*** Source data ***
-- pv_equiv track=rewrite | github.com/ravnjak01/protein-visualizer | viewer/analysis.py | smooth_secondary_structure
-- ===== SOURCE A (Python) =====
-- def smooth_secondary_structure(ss_assignment, min_length=3):
--     """Gladi dodeljivanje sekundarne strukture - uklanja kratke segmente"""
--     smoothed = ss_assignment.copy()
--
--     # Ukloni kratke helix i sheet segmente
--     i = 0
--     while i < len(smoothed):
--         if smoothed[i] in ['H', 'E']:
--             # Nađi kraj ovog segmenta
--             j = i
--             while j < len(smoothed) and smoothed[j] == smoothed[i]:
--                 j += 1
--
--             # Ako je segment kraći od min_length, promeni u coil
--             if j - i < min_length:
--                 for k in range(i, j):
--                     smoothed[k] = 'C'
--             i = j
--         else:
--             i += 1
--
--     return smoothed
-- ===== SOURCE B (Python) =====
-- def smooth_secondary_structure(ss_assignment, min_length=3):
--     # Pass 1: run-length encode the assignment.
--     runs = []
--     for s in ss_assignment:
--         if runs and runs[-1][0] == s:
--             runs[-1][1] += 1
--         else:
--             runs.append([s, 1])
--     # Pass 2: expand runs, turning short H/E runs into coil.
--     out = []
--     for v, n in runs:
--         out.extend(['C'] * n if v in ('H', 'E') and n < min_length else [v] * n)
--     return out
-- ===== Notes on version B (the rewrite author's own statement) =====
-- stated objective: alternative
-- what changed: Replaces A's in-place index-advancing while loop (inner scan to find each segment end, then a rewrite loop over its indices) by a two-pass shape: run-length encode the list, then expand each (value, length) group, coiling H/E groups shorter than min_length.
import Mathlib
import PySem

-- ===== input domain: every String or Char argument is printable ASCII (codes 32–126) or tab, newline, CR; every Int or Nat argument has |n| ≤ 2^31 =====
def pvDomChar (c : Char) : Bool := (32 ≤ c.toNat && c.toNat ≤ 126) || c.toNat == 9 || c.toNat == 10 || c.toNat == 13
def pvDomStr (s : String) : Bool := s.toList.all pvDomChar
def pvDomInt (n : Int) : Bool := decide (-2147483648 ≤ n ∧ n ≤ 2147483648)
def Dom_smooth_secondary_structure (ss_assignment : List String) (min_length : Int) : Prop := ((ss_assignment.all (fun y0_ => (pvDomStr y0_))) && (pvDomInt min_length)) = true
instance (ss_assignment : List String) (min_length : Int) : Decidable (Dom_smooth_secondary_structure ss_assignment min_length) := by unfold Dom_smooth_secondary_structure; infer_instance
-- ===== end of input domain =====

-- B replaces A's in-place index-advancing while loop by a two-pass shape (run-length
-- encode, then expand, coiling short H/E runs); objective: alternative decomposition,
-- same cost.

-- ===== PORT A =====
-- A's while loop: each iteration either consumes a whole H/E run (indices i..j, the
-- run of equal values found by the inner while) and rewrites it to 'C' if short, or
-- steps one position.  Ported as the corresponding recursion on the remaining suffix.
def smoothGo (l : List String) (m : Int) : List String :=
  match l with
  | [] => []
  | s :: rest =>
    if s = "H" ∨ s = "E" then
      -- inner while: j runs to the end of the segment of values equal to smoothed[i]
      let run := rest.takeWhile (fun t => t = s)
      let tail := rest.dropWhile (fun t => t = s)
      let n := run.length + 1
      (if (n : Int) < m then List.replicate n "C" else List.replicate n s) ++ smoothGo tail m
    else
      s :: smoothGo rest m
termination_by l.length
decreasing_by
  · have h := List.length_dropWhile_le (p := fun t => decide (t = s)) (l := rest)
    simp only [List.length_cons]; omega
  · simp

def smooth_secondary_structure (ss_assignment : List String) (min_length : Int) : List String :=
  smoothGo ss_assignment min_length

-- ===== PORT B =====
-- Pass 1 step: Python keeps `runs` in order and updates runs[-1]; ported with the
-- runs list newest-first (updating/prepending the head), reversed before pass 2.
def rleStep (runs : List (String × Nat)) (s : String) : List (String × Nat) :=
  match runs with
  | (v, n) :: rest => if v = s then (v, n + 1) :: rest else (s, 1) :: (v, n) :: rest
  | [] => [(s, 1)]

-- Pass 2 step: out.extend(['C']*n if v in ('H','E') and n < min_length else [v]*n)
def expandStep (m : Int) (out : List String) (r : String × Nat) : List String :=
  out ++ (if (r.1 = "H" ∨ r.1 = "E") ∧ (r.2 : Int) < m then List.replicate r.2 "C"
          else List.replicate r.2 r.1)

def smooth_secondary_structure_alt (ss_assignment : List String) (min_length : Int) : List String :=
  ((ss_assignment.foldl rleStep []).reverse).foldl (expandStep min_length) []

-- ===== PRECONDITION & SPEC =====
def Spec_smooth_secondary_structure (ss_assignment : List String) (min_length : Int) (out : List String) : Prop := out = smooth_secondary_structure_alt ss_assignment min_length
instance (ss_assignment : List String) (min_length : Int) (out : List String) : Decidable (Spec_smooth_secondary_structure ss_assignment min_length out) := by unfold Spec_smooth_secondary_structure; infer_instance

-- ===== CLAIM (what is proved, stated in full; the proofs are below) =====
def Claim_equal_smooth_secondary_structure : Prop := ∀ (ss_assignment : List String) (min_length : Int), Dom_smooth_secondary_structure ss_assignment min_length → Spec_smooth_secondary_structure ss_assignment min_length (smooth_secondary_structure ss_assignment min_length)

-- ===== LEMMAS AND PROOFS =====

-- forward-order run-length encoding, takeWhile style (proof-only reference form)
def rle (l : List String) : List (String × Nat) :=
  match l with
  | [] => []
  | s :: rest =>
      (s, (rest.takeWhile (fun t => t = s)).length + 1) :: rle (rest.dropWhile (fun t => t = s))
termination_by l.length
decreasing_by
  have h := List.length_dropWhile_le (p := fun t => decide (t = s)) (l := rest)
  simp only [List.length_cons]; omega

def expItem (m : Int) (r : String × Nat) : List String :=
  if (r.1 = "H" ∨ r.1 = "E") ∧ (r.2 : Int) < m then List.replicate r.2 "C"
  else List.replicate r.2 r.1

-- rleFrom v n l : the runs of (replicate n v ++ l) when the pending run is (v, n)
def rleFrom (v : String) (n : Nat) (l : List String) : List (String × Nat) :=
  match l with
  | [] => [(v, n)]
  | s :: t => if s = v then rleFrom v (n + 1) t else (v, n) :: rleFrom s 1 t

theorem foldl_rleStep (l : List String) : ∀ (v : String) (n : Nat) (rest : List (String × Nat)),
    (List.foldl rleStep ((v, n) :: rest) l).reverse = rest.reverse ++ rleFrom v n l := by
  induction l with
  | nil => intro v n rest; simp [rleFrom]
  | cons s t ih =>
      intro v n rest
      simp only [List.foldl_cons, rleStep, rleFrom]
      by_cases h : v = s
      · subst h; simp [ih]
      · have h' : ¬ s = v := fun hc => h hc.symm
        simp only [if_neg h, if_neg h']
        rw [ih s 1 ((v, n) :: rest)]
        simp

theorem rleFrom_eq (l : List String) : ∀ (v : String) (n : Nat),
    rleFrom v n l = (v, (l.takeWhile (fun t => t = v)).length + n) :: rle (l.dropWhile (fun t => t = v)) := by
  induction l with
  | nil => intro v n; simp [rleFrom, rle]
  | cons s t ih =>
      intro v n
      by_cases h : s = v
      · subst h
        simp only [rleFrom, List.takeWhile_cons, List.dropWhile_cons]
        rw [ih s (n + 1)]
        simp only [decide_true, if_true, List.length_cons]
        congr 2
        omega
      · simp only [rleFrom, List.takeWhile_cons, List.dropWhile_cons, decide_eq_true_eq,
          if_neg h]
        simp only [List.length_nil, Nat.zero_add]
        congr 1
        rw [ih s 1]
        simp [rle]

theorem foldl_rle_eq (l : List String) : (List.foldl rleStep [] l).reverse = rle l := by
  cases l with
  | nil => simp [rle]
  | cons s t =>
      simp only [List.foldl_cons, rleStep]
      rw [foldl_rleStep t s 1 []]
      simp [rleFrom_eq, rle]

-- A's while loop walks element-by-element through a run of a non-H/E value
theorem smoothGo_const_prefix (run : List String) (s : String) (m : Int)
    (hall : ∀ x ∈ run, x = s) (hs : ¬ (s = "H" ∨ s = "E")) (tail : List String) :
    smoothGo (run ++ tail) m = run ++ smoothGo tail m := by
  induction run with
  | nil => simp
  | cons a t ih =>
      have ha : a = s := hall a (by simp)
      subst ha
      rw [List.cons_append, smoothGo, if_neg hs]
      simp only [List.cons_append]
      congr 1
      exact ih (fun x hx => hall x (by simp [hx]))

theorem smoothGo_eq_flatMap (l : List String) (m : Int) :
    smoothGo l m = (rle l).flatMap (expItem m) := by
  induction hl : l.length using Nat.strong_induction_on generalizing l with
  | _ k ih =>
    cases l with
    | nil => simp [smoothGo, rle]
    | cons s rest =>
        subst hl
        rw [smoothGo, rle]
        simp only [List.flatMap_cons]
        by_cases hs : s = "H" ∨ s = "E"
        · rw [if_pos hs]
          have hlen := List.length_dropWhile_le (p := fun t => decide (t = s)) (l := rest)
          have := ih (rest.dropWhile (fun t => t = s)).length
            (by simp only [List.length_cons]; omega) _ rfl
          rw [this]
          congr 1
          simp only [expItem]
          have hcast : (((List.takeWhile (fun t => decide (t = s)) rest).length + 1 : Nat) : Int)
              = ((List.takeWhile (fun t => decide (t = s)) rest).length : Int) + 1 := by push_cast; ring
          rw [hcast]
          by_cases hm : ((List.takeWhile (fun t => decide (t = s)) rest).length : Int) + 1 < m
          · rw [if_pos hm, if_pos ⟨hs, hm⟩]
          · rw [if_neg hm, if_neg (fun h => hm h.2)]
        · rw [if_neg hs]
          have hsplit : rest = rest.takeWhile (fun t => t = s) ++ rest.dropWhile (fun t => t = s) :=
            (List.takeWhile_append_dropWhile).symm
          have hall : ∀ x ∈ rest.takeWhile (fun t => t = s), x = s := by
            intro x hx
            have := List.mem_takeWhile_imp hx
            simpa using this
          have hlen := List.length_dropWhile_le (p := fun t => decide (t = s)) (l := rest)
          have ihd := ih (rest.dropWhile (fun t => t = s)).length
            (by simp only [List.length_cons]; omega) _ rfl
          have hrw : smoothGo rest m
              = rest.takeWhile (fun t => t = s) ++ smoothGo (rest.dropWhile (fun t => t = s)) m := by
            conv_lhs => rw [hsplit]
            exact smoothGo_const_prefix _ s m hall hs _
          rw [hrw, ihd]
          have htw : rest.takeWhile (fun t => t = s)
              = List.replicate (rest.takeWhile (fun t => t = s)).length s :=
            List.eq_replicate_of_mem hall
          have hcond : ¬ (((s, (rest.takeWhile (fun t => t = s)).length + 1).1 = "H" ∨
              (s, (rest.takeWhile (fun t => t = s)).length + 1).1 = "E") ∧
              (((s, (rest.takeWhile (fun t => t = s)).length + 1).2 : Int) < m)) := by
            intro h; exact hs h.1
          rw [expItem, if_neg hcond]
          conv_lhs => rw [htw]
          simp [List.replicate_succ]

-- ===== VERDICT (by name: the statement is the Claim_ definition above) =====
theorem smooth_secondary_structure_spec : Claim_equal_smooth_secondary_structure := by
  intro xs m _
  unfold Spec_smooth_secondary_structure smooth_secondary_structure smooth_secondary_structure_alt
  rw [foldl_rle_eq]
  show smoothGo xs m = List.foldl (fun out r => out ++ expItem m r) [] (rle xs)
  rw [PySem.List.foldl_append_eq_flatMap, smoothGo_eq_flatMap]
  simp
-- pv_equiv track=rewrite | github.com/mrdavenguyen/advent_of_code_solutions | 2020/day11/part2.py | get_final_occupied_count
-- ===== SOURCE A (Python) =====
-- from copy import deepcopy
--
-- DIRECTIONS = [(1, 0), (1, 1), (0, 1), (-1, 1), (-1, 0), (-1, -1), (0, -1), (1, -1)]
--
-- def is_within_bounds(grid, col, row):
--     return 0 <= col < len(grid[0]) and 0 <= row < len(grid)
--
-- def implement_seating_based_on_rules(grid):
--     new_grid = deepcopy(grid)
--
--     for row in range(len(grid)):
--         for col in range(len(grid[row])):
--             marker = grid[row][col]
--             if marker == ".":
--                 continue
--             elif marker == "L" and all_directions_first_seat_unoccupied(grid, col, row):
--                 new_grid[row][col] = "#"
--             elif (
--                 marker == "#"
--                 and count_occupied_first_seats_in_all_directions(grid, col, row) >= 5
--             ):
--                 new_grid[row][col] = "L"
--
--     return new_grid
--
-- def all_directions_first_seat_unoccupied(grid, col, row):
--     for x, y in DIRECTIONS:
--         current_x, current_y = col, row
--
--         while True:
--             next_x, next_y = current_x + x, current_y + y
--
--             if (
--                 not is_within_bounds(grid, next_x, next_y)
--                 or grid[next_y][next_x] == "L"
--             ):
--                 break
--
--             if grid[next_y][next_x] == "#":
--                 return False
--
--             current_x, current_y = next_x, next_y
--
--     return True
--
-- def count_occupied_first_seats_in_all_directions(grid, col, row):
--     occupied_count = 0
--
--     for x, y in DIRECTIONS:
--         current_x, current_y = col, row
--
--         while True:
--             next_x, next_y = current_x + x, current_y + y
--
--             if (
--                 not is_within_bounds(grid, next_x, next_y)
--                 or grid[next_y][next_x] == "L"
--             ):
--                 break
--
--             if grid[next_y][next_x] == "#":
--                 occupied_count += 1
--                 break
--
--             current_x, current_y = next_x, next_y
--
--     return occupied_count
--
-- def count_total_occupied_seats(grid):
--     return sum(
--         sum(grid[row][col] == "#" for col in range(len(grid[row])))
--         for row in range(len(grid))
--     )
--
-- def get_final_occupied_count(grid):
--     prev_occupied_count = None
--
--     while True:
--
--         grid = implement_seating_based_on_rules(grid)
--
--         occupied_count = count_total_occupied_seats(grid)
--
--         if occupied_count == prev_occupied_count:
--             return occupied_count
--
--         prev_occupied_count = occupied_count
-- ===== SOURCE B (Python) =====
-- def get_final_occupied_count(grid):
--     DIRS = [(1, 0), (1, 1), (0, 1), (-1, 1), (-1, 0), (-1, -1), (0, -1), (1, -1)]
--     R = len(grid)
--     C = len(grid[0]) if grid else 0
--
--     def seat(y, x):
--         return grid[y][x] in ("L", "#")
--
--     def ray(r, c, dx, dy):
--         # first seat visible from (r, c) in direction (dx, dy), or None
--         x, y = c + dx, r + dy
--         while 0 <= x < C and 0 <= y < R:
--             if seat(y, x):
--                 return (y, x)
--             x, y = x + dx, y + dy
--         return None
--
--     # static structure: visible-neighbour positions per seat, None for non-seats
--     nbrs = [[[p for p in (ray(r, c, dx, dy) for dx, dy in DIRS) if p is not None]
--              if seat(r, c) else None
--              for c in range(len(grid[r]))]
--             for r in range(R)]
--
--     occ = [[seat(r, c) and grid[r][c] == "#" for c in range(len(grid[r]))] for r in range(R)]
--     prev = None
--     while True:
--         occ = [[False if lst is None else
--                 (lambda cnt: cnt == 0 if not o else cnt < 5)(
--                     sum(1 for y, x in lst if occ[y][x]))
--                 for lst, o in zip(nrow, orow)]
--                for nrow, orow in zip(nbrs, occ)]
--         n = sum(sum(row) for row in occ)
--         if n == prev:
--             return n
--         prev = n
-- ===== Notes on version B (the rewrite author's own statement) =====
-- stated objective: faster
-- what changed: B precomputes each seat's list of first-visible-seat positions once from the static floor layout and then runs every automaton step as a plain tally over a boolean occupancy matrix, instead of A's re-walking every line-of-sight ray from every seat on every iteration.
-- outside the precondition, e.g. on get_final_occupied_count([['L', 'x'], ['x', 'x'], ['z']]): A returns 1, B returns 1
import Mathlib
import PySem

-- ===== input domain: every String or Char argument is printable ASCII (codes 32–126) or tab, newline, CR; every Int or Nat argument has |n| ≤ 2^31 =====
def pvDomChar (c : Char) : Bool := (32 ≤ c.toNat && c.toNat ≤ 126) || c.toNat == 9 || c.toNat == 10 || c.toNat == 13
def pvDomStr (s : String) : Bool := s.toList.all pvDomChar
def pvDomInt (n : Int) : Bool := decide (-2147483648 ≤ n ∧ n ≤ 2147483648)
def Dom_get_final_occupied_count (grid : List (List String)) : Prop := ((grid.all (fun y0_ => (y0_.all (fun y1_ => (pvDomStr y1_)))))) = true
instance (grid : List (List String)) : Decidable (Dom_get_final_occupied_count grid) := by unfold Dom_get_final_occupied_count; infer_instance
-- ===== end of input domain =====

-- B replaces A's per-iteration line-of-sight ray walks by a ONE-TIME precomputation of each
-- seat's visible-neighbour positions; every iteration then only tallies those lists (faster).

-- shared small helpers (DIRECTIONS, indexing, fuel bounds for the while-loops)
def pvDirs : List (Int × Int) := [(1, 0), (1, 1), (0, 1), (-1, 1), (-1, 0), (-1, -1), (0, -1), (1, -1)]
def pvRow (g : List (List String)) (r : Int) : List String := PySem.List.pyGetD g r []
def pvCell (g : List (List String)) (r c : Int) : String := PySem.List.pyGetD (pvRow g r) c ""
-- fuel for a ray walk: a ray stays in bounds, so it takes < R + C steps (exact bound, both Pythons' inner 'while True')
def pvFuelRay (g : List (List String)) : Nat := g.length + (pvRow g 0).length + 1
-- fuel for the outer 'while True' (generous; both ports use the same guard, 0 returned only at exhaustion)
def pvFuelLoop (g : List (List String)) : Nat := g.length * (pvRow g 0).length + g.length + (pvRow g 0).length + 64

-- ===== PORT A =====
def pvInB (g : List (List String)) (col row : Int) : Bool :=
  decide (0 ≤ col) && decide (col < PySem.List.len (pvRow g 0)) &&
  decide (0 ≤ row) && decide (row < PySem.List.len g)

-- the inner 'while True' of A's two direction scanners: True iff the first seat seen is '#'
def pvWalkA (g : List (List String)) (dx dy : Int) : Nat → Int → Int → Bool
  | 0, _, _ => false
  | f + 1, cx, cy =>
      let nx := cx + dx
      let ny := cy + dy
      if !pvInB g nx ny || (pvCell g ny nx == "L") then false
      else if pvCell g ny nx == "#" then true
      else pvWalkA g dx dy f nx ny

def pvAllUnoccA (g : List (List String)) (col row : Int) : Bool :=
  pvDirs.all (fun d => !pvWalkA g d.1 d.2 (pvFuelRay g) col row)

def pvCountOccA (g : List (List String)) (col row : Int) : Int :=
  pvDirs.foldl (fun acc d => if pvWalkA g d.1 d.2 (pvFuelRay g) col row then acc + 1 else acc) 0

def pvStepA (g : List (List String)) : List (List String) :=
  (PySem.List.pyRange 0 (PySem.List.len g) 1).map (fun r =>
    (PySem.List.pyRange 0 (PySem.List.len (pvRow g r)) 1).map (fun c =>
      let m := pvCell g r c
      if m == "." then m
      else if m == "L" && pvAllUnoccA g c r then "#"
      else if m == "#" && decide (5 ≤ pvCountOccA g c r) then "L"
      else m))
*** End of Source data ***
Exercise »
Filter the records above for lines with "smoothed".

Exercise answer »
--     smoothed = ss_assignment.copy()
--     while i < len(smoothed):
--         if smoothed[i] in ['H', 'E']:
--             while j < len(smoothed) and smoothed[j] == smoothed[i]:
--                     smoothed[k] = 'C'
--     return smoothed
      -- inner while: j runs to the end of the segment of values equal to smoothed[i]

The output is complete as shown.